Ce lundi 16 mars, à Conakry, les chefs d’Etats de la Guinée, du Libéria et de la Sierra Leone ont signé un pacte d’inviolabilité des frontières de leurs différents pays, mettant ainsi un terme à ce qui semblait être une crise en gestation. Sur invitation du Président Mamadi Doumbouya, les présidents Julius Maada Bio de la Sierra Leone et Joseph Boakai ont signé un memorandum d’entente visant à retablir la quiétude le long de la zone frontalière.
Sur le plateau de la télévision nationale dans la soirée de ce mardi 17 mars, le Directeur de l’information et des relations publiques des armées est revenu sur plusieurs points de cet accord, dont les origines du litige frontalier. Tout d’abord, Ansoumane Toumani Camara, a tenu à rassurer : « il n’y a aucune crise entre la Guinée et ses voisins. Il s’agit de simples incidents localisés entre des populations qui partagent des siècles d’histoire, de géographie et de culture. L’État guinéen est resté serein ; il ne s’agit donc pas d’une confrontation entre nations, mais de malentendus entre communautés frontalières ».
Rappellant les origines de ce conflit, le Directeur de la DIRPA a souligné deux cas: « Tout d’abord, il y a eu le cas de Koudaya, à Sandénia, dans la région de Faranah. Seize soldats léonais ont pénétré sur le territoire guinéen sans autorisation.
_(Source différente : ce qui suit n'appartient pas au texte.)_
lemma pv_round_inner_canon (f : String) (ms : List String) :
    ∀ (U : PySem.Dict String (PySem.Set String)) (acc : List String),
      (∀ x ∈ acc, U.getD x PySem.Set.empty = []) → acc.Nodup →
      ((∀ m d, d ∈ (ms.foldl (fun (st2 : PySem.Dict String (PySem.Set String) × List String) m =>
          if f ∈ PySem.Dict.getD st2.1 m PySem.Set.empty then
            (st2.1.insert m (PySem.Set.discard (PySem.Dict.getD st2.1 m PySem.Set.empty) f),
             if PySem.Set.discard (PySem.Dict.getD st2.1 m PySem.Set.empty) f = [] then st2.2 ++ [m] else st2.2)
          else st2) (U, acc)).1.getD m PySem.Set.empty ↔
            (d ∈ U.getD m PySem.Set.empty ∧ (m ∈ ms → d ≠ f))) ∧
       (∀ x, x ∈ (ms.foldl (fun (st2 : PySem.Dict String (PySem.Set String) × List String) m =>
          if f ∈ PySem.Dict.getD st2.1 m PySem.Set.empty then
            (st2.1.insert m (PySem.Set.discard (PySem.Dict.getD st2.1 m PySem.Set.empty) f),
             if PySem.Set.discard (PySem.Dict.getD st2.1 m PySem.Set.empty) f = [] then st2.2 ++ [m] else st2.2)
          else st2) (U, acc)).2 ↔
            (x ∈ acc ∨ (x ∈ ms ∧ f ∈ U.getD x PySem.Set.empty ∧
              ∀ d ∈ U.getD x PySem.Set.empty, d = f))) ∧
       (∀ x ∈ (ms.foldl (fun (st2 : PySem.Dict String (PySem.Set String) × List String) m =>
          if f ∈ PySem.Dict.getD st2.1 m PySem.Set.empty then
            (st2.1.insert m (PySem.Set.discard (PySem.Dict.getD st2.1 m PySem.Set.empty) f),
             if PySem.Set.discard (PySem.Dict.getD st2.1 m PySem.Set.empty) f = [] then st2.2 ++ [m] else st2.2)
          else st2) (U, acc)).2, (ms.foldl (fun (st2 : PySem.Dict String (PySem.Set String) × List String) m =>
          if f ∈ PySem.Dict.getD st2.1 m PySem.Set.empty then
            (st2.1.insert m (PySem.Set.discard (PySem.Dict.getD st2.1 m PySem.Set.empty) f),
             if PySem.Set.discard (PySem.Dict.getD st2.1 m PySem.Set.empty) f = [] then st2.2 ++ [m] else st2.2)
          else st2) (U, acc)).1.getD x PySem.Set.empty = []) ∧
       (ms.foldl (fun (st2 : PySem.Dict String (PySem.Set String) × List String) m =>
          if f ∈ PySem.Dict.getD st2.1 m PySem.Set.empty then
            (st2.1.insert m (PySem.Set.discard (PySem.Dict.getD st2.1 m PySem.Set.empty) f),
             if PySem.Set.discard (PySem.Dict.getD st2.1 m PySem.Set.empty) f = [] then st2.2 ++ [m] else st2.2)
          else st2) (U, acc)).2.Nodup) := by
  induction ms with
  | nil =>
    intro U acc hacc hnd
    refine ⟨by simp, by simp, hacc, hnd⟩
  | cons m0 t ih =>
    intro U acc hacc hnd
    simp only [List.foldl_cons]
    by_cases hg : f ∈ PySem.Dict.getD U m0 PySem.Set.empty
    · rw [if_pos hg]
      have hm0acc : m0 ∉ acc := by
        intro hin
        have := hacc m0 hin
        rw [this] at hg; simp at hg
      set u := PySem.Dict.getD U m0 PySem.Set.empty with hu
      set u' := PySem.Set.discard u f with hu'
      set U1 := U.insert m0 u' with hU1
      set acc1 := (if u' = [] then acc ++ [m0] else acc) with hacc1
      have hgetD1 : ∀ m, PySem.Dict.getD U1 m PySem.Set.empty
          = if m = m0 then u' else PySem.Dict.getD U m PySem.Set.empty := by
        intro m; rw [hU1, PySem.Dict.getD_insert]
      have hacc1mem : ∀ x, x ∈ acc1 ↔ (x ∈ acc ∨ (u' = [] ∧ x = m0)) := by
        intro x; rw [hacc1]; split_ifs with he <;> simp [he]
      have hacc1inv : ∀ x ∈ acc1, PySem.Dict.getD U1 x PySem.Set.empty = [] := by
        intro x hx
        rcases (hacc1mem x).1 hx with h | ⟨he, rfl⟩
        · have hxm0 : x ≠ m0 := fun hxe => hm0acc (hxe ▸ h)
          rw [hgetD1, if_neg hxm0]; exact hacc x h
        · rw [hgetD1, if_pos rfl]; exact he
      have hacc1nd : acc1.Nodup := by
        rw [hacc1]; split_ifs with he
        · exact List.Nodup.append hnd (List.nodup_singleton m0) (by simpa using hm0acc)
        · exact hnd
      have hiff : u' = [] ↔ ∀ d ∈ u, d = f := by
        rw [hu', List.eq_nil_iff_forall_not_mem]
        constructor
        · intro h d hd; by_contra hne; exact h d ((PySem.Set.mem_discard u f d).2 ⟨hd, hne⟩)
        · intro h d hd; rw [PySem.Set.mem_discard] at hd; exact hd.2 (h d hd.1)
      obtain ⟨ih1, ih2, ih3, ih4⟩ := ih U1 acc1 hacc1inv hacc1nd
      refine ⟨?_, ?_, ih3, ih4⟩
      · intro m d
        rw [ih1, hgetD1]
        by_cases hm : m = m0
        · subst hm
          rw [if_pos rfl, hu', PySem.Set.mem_discard]
          simp only [List.mem_cons]
          constructor
          · rintro ⟨⟨h1, h2⟩, _⟩; exact ⟨h1, fun _ => h2⟩
          · rintro ⟨h1, h2⟩; exact ⟨⟨h1, h2 (by simp)⟩, fun _ => h2 (by simp)⟩
        · rw [if_neg hm]
          simp only [List.mem_cons]
          constructor
          · rintro ⟨h1, h2⟩
            refine ⟨h1, fun h => h2 ?_⟩
            rcases h with h | h
            · exact absurd h hm
            · exact h
          · rintro ⟨h1, h2⟩; exact ⟨h1, fun h => h2 (Or.inr h)⟩
      · intro x
        rw [ih2, hacc1mem]
        by_cases hx : x = m0
        · subst hx
          have hfu' : f ∉ u' := by rw [hu', PySem.Set.mem_discard]; simp
          have hU1m0 : PySem.Dict.getD U1 x PySem.Set.empty = u' := by rw [hgetD1, if_pos rfl]
          constructor
          · rintro ((h | ⟨he, _⟩) | ⟨_, hf1, _⟩)
            · exact Or.inl h
            · exact Or.inr ⟨List.mem_cons_self .., hg, hiff.1 he⟩
            · rw [hU1m0] at hf1; exact absurd hf1 hfu'
          · rintro (h | ⟨_, _, hall⟩)
            · exact Or.inl (Or.inl h)
            · exact Or.inl (Or.inr ⟨hiff.2 hall, rfl⟩)
        · have hU1x : PySem.Dict.getD U1 x PySem.Set.empty = PySem.Dict.getD U x PySem.Set.empty := by
            rw [hgetD1, if_neg hx]
          rw [hU1x]
          simp only [List.mem_cons]
          constructor
          · rintro ((h | ⟨_, hxx⟩) | ⟨ht, h2, h3⟩)
            · exact Or.inl h
            · exact absurd hxx hx
            · exact Or.inr ⟨Or.inr ht, h2, h3⟩
          · rintro (h | ⟨(h | h), h2, h3⟩)
            · exact Or.inl (Or.inl h)
            · exact absurd h hx
            · exact Or.inr ⟨h, h2, h3⟩
    · rw [if_neg hg]
      obtain ⟨ih1, ih2, ih3, ih4⟩ := ih U acc hacc hnd
      refine ⟨?_, ?_, ih3, ih4⟩
      · intro m d
        rw [ih1]
        constructor
        · rintro ⟨h1, h2⟩
          refine ⟨h1, fun h => ?_⟩
          rcases List.mem_cons.1 h with h | h
          · subst h; rintro rfl; exact hg h1
          · exact h2 h
        · rintro ⟨h1, h2⟩; exact ⟨h1, fun h => h2 (List.mem_cons.2 (Or.inr h))⟩
      · intro x
        rw [ih2]
        constructor
        · rintro (h | ⟨h1, h2, h3⟩)
          · exact Or.inl h
          · exact Or.inr ⟨List.mem_cons.2 (Or.inr h1), h2, h3⟩
        · rintro (h | ⟨h1, h2, h3⟩)
          · exact Or.inl h
          · rcases List.mem_cons.1 h1 with h | h
            · subst h; exact absurd h2 hg
            · exact Or.inr ⟨h, h2, h3⟩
L’incident a été rapidement maîtrisé : ces soldats ont été mis à la disposition des autorités militaires à Conakry, puis remis officiellement aux autorités de la Sierra Leone après négociations », a-t-il rappelé.
Il est ensuite revenu sur le cas de Tchiesseneye à Guéckedou, situé sur le bord de la rivière Makona. Labas, à la frontière avec le Libéria, des populations locales revendiquaient une portion du territoire guinéen. La situation a engendré des tensions sans toutefois dégénérer en affrontement armé. « Là aussi, il y a eu des situations qui ont dégénéré — non pas en affrontement, mais il y a eu des malentendus où des populations libériennes réclamaient une portion de cette zone comme étant le territoire libérien. C’est ce qui a prévalu dans ces différentes situations que nous avons vécues. Enfin, nous avons vu que l’État a pris toutes les mesures nécessaires. Des déploiements étaient déjà en place car, il faut le préciser, tout le long de nos frontières aujourd’hui, la sécurité est présente » a-t-il précisé.
Selon Ansoumane Toumani Camara, ces deux incidents ont été à l’origine de ce qui semblait être un conflit militaire, mais dont la resolultion est passé par le dialogue entre les présidents des trois pays, en présence de la Côte d’Ivoire, pays temoin, par ailleurs membre de l’union du fleuve Mano, un bassin partagé par les quatre nations.